▼

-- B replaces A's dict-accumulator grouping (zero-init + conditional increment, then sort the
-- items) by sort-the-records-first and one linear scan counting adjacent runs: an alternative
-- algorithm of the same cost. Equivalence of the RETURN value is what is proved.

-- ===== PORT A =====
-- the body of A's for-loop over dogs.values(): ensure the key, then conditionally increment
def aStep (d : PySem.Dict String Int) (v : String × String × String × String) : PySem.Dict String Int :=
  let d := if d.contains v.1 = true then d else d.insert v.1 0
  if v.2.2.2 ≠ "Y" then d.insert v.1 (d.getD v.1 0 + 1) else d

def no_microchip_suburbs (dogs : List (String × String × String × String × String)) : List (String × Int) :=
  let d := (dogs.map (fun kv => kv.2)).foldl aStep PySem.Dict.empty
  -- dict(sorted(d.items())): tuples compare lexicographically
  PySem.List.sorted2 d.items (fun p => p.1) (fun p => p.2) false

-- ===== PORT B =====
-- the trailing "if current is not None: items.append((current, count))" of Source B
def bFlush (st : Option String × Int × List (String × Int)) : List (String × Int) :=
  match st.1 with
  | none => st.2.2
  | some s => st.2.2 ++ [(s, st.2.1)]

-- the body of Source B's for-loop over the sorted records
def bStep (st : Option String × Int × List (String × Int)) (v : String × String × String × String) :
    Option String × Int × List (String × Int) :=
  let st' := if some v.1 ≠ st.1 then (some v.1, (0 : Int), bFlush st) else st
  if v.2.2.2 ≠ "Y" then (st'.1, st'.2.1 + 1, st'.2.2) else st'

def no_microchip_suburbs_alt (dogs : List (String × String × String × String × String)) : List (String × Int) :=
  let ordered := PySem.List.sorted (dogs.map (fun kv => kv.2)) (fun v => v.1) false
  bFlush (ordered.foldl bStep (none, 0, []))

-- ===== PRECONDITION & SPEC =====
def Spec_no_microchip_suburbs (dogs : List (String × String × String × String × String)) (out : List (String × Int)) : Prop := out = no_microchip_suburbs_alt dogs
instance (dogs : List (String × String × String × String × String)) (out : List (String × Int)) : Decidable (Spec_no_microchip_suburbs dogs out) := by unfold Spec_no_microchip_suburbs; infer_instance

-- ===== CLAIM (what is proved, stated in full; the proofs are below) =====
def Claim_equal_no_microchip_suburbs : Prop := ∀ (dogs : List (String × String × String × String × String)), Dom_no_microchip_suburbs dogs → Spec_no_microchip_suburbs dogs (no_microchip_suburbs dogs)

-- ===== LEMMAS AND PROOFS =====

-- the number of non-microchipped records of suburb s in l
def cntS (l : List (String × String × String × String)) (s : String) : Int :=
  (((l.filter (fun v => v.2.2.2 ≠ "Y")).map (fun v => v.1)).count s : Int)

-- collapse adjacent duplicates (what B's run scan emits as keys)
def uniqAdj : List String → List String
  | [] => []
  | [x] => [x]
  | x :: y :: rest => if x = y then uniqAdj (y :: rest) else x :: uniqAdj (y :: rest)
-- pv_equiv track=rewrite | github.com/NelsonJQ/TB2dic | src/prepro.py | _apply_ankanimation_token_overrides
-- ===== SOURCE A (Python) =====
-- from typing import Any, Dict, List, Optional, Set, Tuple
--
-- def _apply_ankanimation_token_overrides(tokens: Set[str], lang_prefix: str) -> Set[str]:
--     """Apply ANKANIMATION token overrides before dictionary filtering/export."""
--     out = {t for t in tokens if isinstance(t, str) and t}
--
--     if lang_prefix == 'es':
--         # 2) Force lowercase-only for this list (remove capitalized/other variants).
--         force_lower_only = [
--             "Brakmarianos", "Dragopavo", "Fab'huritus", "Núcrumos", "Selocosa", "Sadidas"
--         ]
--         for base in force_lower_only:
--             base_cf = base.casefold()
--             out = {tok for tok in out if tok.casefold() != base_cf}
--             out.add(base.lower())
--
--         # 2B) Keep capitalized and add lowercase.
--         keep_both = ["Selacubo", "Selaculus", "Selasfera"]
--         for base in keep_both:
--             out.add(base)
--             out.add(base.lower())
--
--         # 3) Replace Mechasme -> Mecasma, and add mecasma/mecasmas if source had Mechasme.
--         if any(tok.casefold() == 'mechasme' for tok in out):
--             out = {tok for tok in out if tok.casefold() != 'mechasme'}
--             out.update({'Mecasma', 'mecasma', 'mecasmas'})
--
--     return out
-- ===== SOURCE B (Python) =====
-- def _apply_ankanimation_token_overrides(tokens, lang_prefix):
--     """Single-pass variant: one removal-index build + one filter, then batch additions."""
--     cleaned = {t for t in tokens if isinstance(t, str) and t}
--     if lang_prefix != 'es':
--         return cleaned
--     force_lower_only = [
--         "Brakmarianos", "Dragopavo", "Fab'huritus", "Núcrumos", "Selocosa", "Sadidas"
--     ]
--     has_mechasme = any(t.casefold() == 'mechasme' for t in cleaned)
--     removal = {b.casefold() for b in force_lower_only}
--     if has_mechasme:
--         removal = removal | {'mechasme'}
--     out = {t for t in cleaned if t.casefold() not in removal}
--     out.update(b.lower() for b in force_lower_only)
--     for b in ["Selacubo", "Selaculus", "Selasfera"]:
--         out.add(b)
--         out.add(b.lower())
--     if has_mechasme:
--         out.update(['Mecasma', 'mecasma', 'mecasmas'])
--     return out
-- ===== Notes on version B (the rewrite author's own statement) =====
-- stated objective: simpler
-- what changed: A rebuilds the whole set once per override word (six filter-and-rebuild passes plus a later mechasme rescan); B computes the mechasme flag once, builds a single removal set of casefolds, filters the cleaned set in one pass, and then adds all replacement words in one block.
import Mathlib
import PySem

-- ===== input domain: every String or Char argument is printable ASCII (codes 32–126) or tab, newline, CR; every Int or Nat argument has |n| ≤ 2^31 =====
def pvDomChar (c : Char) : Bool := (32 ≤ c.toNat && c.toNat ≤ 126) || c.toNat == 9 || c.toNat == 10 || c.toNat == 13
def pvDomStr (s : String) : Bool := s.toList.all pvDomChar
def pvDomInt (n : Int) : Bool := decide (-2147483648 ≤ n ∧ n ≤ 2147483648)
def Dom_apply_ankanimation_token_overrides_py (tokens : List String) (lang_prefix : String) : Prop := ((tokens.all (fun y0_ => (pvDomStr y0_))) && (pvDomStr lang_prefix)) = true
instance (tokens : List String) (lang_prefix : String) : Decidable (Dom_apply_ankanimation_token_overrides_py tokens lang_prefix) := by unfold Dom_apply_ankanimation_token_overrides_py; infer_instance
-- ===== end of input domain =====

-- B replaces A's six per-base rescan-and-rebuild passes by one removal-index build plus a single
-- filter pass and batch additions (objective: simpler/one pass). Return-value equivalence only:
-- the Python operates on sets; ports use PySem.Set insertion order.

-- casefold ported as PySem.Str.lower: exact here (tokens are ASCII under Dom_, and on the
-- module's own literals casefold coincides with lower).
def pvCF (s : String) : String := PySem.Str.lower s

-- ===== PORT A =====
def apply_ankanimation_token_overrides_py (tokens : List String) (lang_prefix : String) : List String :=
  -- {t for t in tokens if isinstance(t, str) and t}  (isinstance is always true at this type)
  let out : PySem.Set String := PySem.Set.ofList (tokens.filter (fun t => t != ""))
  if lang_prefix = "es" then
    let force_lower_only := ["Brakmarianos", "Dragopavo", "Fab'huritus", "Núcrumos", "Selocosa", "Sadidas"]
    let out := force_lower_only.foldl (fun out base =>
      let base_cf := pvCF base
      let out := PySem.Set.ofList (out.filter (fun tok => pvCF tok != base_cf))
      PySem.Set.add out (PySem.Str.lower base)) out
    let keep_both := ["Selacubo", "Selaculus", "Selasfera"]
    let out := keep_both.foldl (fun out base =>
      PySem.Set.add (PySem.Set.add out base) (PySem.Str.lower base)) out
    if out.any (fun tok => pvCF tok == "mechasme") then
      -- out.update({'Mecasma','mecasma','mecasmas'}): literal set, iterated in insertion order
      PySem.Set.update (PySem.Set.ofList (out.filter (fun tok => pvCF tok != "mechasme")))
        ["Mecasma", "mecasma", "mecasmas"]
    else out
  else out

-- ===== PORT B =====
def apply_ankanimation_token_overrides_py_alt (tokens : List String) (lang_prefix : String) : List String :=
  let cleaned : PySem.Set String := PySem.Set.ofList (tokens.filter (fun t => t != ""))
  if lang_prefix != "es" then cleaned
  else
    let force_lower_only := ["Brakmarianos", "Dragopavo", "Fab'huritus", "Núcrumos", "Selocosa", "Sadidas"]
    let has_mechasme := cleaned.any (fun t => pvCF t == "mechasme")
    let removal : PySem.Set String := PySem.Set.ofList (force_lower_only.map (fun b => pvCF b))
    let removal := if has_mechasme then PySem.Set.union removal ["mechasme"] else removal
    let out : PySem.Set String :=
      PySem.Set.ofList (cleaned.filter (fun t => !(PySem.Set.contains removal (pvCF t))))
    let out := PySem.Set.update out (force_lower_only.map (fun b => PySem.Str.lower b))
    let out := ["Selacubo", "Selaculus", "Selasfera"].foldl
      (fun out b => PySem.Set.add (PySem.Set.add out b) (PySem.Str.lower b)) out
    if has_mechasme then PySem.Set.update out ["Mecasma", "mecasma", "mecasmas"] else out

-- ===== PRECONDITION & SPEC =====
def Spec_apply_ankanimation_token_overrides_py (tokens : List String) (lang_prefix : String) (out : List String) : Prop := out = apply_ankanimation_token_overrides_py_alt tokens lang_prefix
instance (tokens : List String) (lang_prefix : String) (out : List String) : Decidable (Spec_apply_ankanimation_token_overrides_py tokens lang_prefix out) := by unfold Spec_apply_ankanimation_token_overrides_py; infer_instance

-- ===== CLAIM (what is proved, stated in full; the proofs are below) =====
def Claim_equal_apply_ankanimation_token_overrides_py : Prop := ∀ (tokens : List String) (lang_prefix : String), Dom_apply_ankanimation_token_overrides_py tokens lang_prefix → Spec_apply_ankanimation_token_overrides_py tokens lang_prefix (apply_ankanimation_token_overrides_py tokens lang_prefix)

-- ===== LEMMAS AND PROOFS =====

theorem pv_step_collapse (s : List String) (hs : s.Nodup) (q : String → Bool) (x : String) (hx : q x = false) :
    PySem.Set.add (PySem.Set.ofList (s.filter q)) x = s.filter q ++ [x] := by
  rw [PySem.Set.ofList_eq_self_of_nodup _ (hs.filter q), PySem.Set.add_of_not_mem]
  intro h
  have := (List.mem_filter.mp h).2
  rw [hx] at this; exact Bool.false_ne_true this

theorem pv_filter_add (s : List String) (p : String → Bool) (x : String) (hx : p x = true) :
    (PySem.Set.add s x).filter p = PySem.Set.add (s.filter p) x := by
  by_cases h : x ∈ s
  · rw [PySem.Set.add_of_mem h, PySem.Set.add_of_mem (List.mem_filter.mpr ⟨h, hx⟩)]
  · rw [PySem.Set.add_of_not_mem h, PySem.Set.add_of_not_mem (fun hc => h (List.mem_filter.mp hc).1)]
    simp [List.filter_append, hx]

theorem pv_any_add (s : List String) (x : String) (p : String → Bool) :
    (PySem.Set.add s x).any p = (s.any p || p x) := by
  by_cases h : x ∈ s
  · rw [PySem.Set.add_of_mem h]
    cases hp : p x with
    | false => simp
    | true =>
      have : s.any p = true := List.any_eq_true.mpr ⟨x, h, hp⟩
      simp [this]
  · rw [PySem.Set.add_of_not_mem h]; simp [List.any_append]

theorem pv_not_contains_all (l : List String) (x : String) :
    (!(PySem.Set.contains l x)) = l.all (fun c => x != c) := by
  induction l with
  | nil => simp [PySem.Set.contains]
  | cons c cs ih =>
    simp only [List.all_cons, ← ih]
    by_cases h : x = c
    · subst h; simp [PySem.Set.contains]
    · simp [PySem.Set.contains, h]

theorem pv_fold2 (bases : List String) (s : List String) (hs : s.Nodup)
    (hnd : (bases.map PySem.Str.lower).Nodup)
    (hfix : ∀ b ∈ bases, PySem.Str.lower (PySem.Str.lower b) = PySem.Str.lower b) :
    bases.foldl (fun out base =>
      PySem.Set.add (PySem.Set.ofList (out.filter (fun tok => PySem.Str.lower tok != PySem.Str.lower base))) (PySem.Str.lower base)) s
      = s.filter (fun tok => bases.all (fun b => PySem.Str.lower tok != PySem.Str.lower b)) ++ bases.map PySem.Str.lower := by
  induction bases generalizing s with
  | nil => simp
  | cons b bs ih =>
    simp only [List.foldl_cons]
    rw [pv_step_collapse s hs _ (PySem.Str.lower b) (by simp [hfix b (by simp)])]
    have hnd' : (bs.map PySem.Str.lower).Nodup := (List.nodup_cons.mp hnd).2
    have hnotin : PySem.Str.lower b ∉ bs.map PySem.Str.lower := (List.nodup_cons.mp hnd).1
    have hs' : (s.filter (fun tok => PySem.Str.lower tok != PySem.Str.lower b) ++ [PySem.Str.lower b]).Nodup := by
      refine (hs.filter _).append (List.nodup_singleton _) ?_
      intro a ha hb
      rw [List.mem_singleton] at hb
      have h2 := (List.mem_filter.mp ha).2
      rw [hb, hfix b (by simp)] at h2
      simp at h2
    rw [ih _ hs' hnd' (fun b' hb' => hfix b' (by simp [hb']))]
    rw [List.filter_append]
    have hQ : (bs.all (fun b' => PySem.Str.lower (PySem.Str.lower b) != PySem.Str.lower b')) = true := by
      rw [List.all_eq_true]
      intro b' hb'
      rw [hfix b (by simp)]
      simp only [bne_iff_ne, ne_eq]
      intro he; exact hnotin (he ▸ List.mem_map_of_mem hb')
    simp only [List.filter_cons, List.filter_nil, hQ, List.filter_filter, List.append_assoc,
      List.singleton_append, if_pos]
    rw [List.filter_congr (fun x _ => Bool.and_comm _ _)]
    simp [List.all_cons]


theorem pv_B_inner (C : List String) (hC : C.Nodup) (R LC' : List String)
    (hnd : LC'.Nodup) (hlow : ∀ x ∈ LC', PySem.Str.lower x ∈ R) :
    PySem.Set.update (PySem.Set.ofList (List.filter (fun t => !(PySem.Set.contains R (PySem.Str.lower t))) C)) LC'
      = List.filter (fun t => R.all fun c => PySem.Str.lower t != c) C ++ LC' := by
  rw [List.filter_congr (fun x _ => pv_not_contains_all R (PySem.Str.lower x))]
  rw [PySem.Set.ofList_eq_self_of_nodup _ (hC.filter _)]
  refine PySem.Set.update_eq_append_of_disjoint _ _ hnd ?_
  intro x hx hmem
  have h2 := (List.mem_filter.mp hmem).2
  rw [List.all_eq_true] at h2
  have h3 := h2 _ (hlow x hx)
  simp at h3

▲

## Brief
Go through the data above from its first line and copy each line exactly, stopping once the line with "0 + 1) else d" has been copied.

## Completed exercise
-- B replaces A's dict-accumulator grouping (zero-init + conditional increment, then sort the
-- items) by sort-the-records-first and one linear scan counting adjacent runs: an alternative
-- algorithm of the same cost. Equivalence of the RETURN value is what is proved.

-- ===== PORT A =====
-- the body of A's for-loop over dogs.values(): ensure the key, then conditionally increment
def aStep (d : PySem.Dict String Int) (v : String × String × String × String) : PySem.Dict String Int :=
  let d := if d.contains v.1 = true then d else d.insert v.1 0
  if v.2.2.2 ≠ "Y" then d.insert v.1 (d.getD v.1 0 + 1) else d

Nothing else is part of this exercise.